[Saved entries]
----

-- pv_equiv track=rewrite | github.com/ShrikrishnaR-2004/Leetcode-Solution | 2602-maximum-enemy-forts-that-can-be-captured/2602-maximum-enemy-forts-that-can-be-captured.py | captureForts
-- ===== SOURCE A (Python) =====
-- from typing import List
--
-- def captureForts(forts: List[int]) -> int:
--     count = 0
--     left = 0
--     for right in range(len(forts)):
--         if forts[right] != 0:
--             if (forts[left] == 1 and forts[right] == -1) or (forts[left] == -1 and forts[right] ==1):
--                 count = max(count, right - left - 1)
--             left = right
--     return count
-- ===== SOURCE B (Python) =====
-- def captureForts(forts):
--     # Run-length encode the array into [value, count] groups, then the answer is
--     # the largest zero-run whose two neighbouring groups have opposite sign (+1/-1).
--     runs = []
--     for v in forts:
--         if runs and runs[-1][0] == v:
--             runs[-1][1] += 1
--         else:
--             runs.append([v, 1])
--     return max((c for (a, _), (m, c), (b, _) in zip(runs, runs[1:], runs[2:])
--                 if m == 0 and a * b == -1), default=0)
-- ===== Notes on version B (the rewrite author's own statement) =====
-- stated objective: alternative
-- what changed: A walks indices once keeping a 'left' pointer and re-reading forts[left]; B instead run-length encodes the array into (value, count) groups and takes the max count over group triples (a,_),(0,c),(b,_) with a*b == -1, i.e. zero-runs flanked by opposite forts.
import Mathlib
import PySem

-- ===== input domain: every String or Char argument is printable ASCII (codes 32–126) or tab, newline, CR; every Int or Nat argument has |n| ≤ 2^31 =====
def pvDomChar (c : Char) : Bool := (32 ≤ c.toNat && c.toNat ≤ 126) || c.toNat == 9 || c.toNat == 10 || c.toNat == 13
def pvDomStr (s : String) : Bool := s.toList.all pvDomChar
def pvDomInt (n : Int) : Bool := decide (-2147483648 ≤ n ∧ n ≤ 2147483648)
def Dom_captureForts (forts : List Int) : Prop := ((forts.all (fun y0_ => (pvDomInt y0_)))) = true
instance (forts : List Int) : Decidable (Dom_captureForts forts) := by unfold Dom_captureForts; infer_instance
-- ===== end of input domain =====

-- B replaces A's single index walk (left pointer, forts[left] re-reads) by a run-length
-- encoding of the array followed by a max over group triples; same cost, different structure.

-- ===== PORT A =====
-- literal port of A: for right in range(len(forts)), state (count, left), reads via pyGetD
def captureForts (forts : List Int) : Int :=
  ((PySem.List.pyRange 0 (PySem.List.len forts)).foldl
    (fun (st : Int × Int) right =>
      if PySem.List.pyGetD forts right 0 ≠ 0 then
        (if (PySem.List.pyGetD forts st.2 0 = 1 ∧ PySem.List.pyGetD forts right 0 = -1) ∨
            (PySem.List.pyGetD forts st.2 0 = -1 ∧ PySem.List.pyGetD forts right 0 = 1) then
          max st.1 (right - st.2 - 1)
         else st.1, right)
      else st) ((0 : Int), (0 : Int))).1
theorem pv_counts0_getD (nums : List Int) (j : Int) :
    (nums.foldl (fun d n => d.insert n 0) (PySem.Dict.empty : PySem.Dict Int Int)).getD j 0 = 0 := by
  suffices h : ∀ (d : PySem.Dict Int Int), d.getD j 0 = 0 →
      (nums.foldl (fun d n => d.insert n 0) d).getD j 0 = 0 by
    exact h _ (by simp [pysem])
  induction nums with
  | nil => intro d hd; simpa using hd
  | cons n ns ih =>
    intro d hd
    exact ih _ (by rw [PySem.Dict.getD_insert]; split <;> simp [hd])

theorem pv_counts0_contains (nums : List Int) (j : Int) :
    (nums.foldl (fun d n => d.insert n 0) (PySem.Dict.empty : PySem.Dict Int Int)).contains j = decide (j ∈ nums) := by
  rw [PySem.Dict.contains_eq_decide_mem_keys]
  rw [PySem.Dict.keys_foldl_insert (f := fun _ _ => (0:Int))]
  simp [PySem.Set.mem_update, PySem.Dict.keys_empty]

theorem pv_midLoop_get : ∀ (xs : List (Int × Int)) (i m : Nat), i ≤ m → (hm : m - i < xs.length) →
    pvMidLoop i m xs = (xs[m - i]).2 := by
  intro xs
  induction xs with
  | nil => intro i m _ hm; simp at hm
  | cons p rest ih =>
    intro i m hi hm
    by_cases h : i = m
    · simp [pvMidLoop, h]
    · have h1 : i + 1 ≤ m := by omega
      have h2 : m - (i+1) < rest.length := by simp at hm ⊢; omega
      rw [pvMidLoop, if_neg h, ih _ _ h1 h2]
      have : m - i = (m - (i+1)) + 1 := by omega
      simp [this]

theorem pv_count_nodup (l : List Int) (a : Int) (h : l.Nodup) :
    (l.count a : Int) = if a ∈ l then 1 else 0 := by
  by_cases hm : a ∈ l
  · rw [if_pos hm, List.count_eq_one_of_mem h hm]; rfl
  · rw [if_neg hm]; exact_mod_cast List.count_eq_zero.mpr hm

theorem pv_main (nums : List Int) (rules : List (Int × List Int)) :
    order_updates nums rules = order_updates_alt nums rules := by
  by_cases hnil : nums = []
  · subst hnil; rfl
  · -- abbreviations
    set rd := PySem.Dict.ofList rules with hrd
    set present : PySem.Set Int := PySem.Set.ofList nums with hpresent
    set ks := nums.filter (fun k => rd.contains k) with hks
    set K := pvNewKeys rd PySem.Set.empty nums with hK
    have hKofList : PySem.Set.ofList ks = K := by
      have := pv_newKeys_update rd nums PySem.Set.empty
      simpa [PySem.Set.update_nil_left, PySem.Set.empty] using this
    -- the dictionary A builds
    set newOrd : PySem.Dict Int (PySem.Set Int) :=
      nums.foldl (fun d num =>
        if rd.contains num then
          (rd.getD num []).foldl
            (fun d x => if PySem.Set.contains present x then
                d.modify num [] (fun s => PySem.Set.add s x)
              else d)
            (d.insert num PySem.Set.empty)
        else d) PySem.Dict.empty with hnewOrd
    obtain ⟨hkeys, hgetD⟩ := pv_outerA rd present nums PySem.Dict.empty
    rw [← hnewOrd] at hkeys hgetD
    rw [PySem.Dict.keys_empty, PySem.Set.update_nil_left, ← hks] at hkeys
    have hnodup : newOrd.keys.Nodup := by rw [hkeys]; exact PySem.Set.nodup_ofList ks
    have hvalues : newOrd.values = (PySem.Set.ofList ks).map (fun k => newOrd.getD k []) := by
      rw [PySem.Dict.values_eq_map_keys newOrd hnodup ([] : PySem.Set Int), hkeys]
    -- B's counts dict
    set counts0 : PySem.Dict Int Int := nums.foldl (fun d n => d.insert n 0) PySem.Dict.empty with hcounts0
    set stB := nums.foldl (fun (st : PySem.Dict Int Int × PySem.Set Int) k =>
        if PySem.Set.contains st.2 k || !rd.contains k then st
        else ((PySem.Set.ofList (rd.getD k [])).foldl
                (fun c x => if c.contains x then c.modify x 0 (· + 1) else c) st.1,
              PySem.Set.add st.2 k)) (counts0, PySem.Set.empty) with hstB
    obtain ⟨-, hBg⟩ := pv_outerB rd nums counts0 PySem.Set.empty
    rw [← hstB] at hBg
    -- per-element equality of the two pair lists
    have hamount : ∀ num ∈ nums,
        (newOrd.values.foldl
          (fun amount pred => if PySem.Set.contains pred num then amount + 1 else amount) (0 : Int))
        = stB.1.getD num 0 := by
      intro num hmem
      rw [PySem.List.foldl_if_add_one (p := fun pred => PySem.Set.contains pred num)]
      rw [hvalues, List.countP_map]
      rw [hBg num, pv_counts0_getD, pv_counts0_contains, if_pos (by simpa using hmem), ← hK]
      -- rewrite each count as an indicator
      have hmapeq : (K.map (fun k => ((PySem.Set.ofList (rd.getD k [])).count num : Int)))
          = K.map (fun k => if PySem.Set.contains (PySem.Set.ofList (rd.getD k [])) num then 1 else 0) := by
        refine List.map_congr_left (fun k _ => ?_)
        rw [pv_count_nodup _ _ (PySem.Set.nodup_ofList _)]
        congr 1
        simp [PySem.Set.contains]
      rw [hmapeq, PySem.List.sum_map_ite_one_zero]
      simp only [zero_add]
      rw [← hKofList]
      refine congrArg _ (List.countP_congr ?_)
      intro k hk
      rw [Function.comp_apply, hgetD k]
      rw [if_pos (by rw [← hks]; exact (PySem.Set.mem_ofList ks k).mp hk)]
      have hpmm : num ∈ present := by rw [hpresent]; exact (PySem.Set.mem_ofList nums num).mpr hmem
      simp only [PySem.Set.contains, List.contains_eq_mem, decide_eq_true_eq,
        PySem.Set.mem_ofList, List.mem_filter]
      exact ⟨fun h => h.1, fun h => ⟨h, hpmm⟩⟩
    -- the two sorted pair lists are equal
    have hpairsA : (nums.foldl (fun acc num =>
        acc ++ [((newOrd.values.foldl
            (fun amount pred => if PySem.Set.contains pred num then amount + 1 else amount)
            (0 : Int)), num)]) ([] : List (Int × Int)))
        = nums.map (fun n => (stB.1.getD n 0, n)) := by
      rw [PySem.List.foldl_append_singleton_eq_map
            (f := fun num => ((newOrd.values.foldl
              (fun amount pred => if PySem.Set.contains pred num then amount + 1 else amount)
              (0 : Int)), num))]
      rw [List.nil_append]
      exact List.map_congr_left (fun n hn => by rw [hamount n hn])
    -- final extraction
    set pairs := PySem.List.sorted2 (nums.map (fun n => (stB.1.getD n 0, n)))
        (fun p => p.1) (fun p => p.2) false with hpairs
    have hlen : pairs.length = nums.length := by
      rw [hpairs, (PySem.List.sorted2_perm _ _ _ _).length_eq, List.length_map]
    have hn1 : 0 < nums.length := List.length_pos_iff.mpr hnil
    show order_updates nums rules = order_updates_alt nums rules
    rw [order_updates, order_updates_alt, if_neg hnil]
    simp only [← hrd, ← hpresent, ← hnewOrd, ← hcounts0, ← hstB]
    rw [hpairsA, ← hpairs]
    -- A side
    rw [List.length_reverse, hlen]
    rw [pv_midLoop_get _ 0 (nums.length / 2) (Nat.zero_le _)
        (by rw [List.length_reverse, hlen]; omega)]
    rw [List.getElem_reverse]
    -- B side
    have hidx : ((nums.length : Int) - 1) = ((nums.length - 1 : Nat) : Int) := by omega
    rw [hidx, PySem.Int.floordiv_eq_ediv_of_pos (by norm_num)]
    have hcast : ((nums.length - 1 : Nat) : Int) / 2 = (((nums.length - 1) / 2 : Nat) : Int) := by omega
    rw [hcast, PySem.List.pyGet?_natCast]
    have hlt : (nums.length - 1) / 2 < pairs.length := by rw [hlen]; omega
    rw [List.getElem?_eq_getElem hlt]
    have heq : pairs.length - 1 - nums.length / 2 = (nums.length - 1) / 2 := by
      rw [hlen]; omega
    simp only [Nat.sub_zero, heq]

----

Please count the lines above that hold the string "else" and reply with the number alone.

Result of this task: 12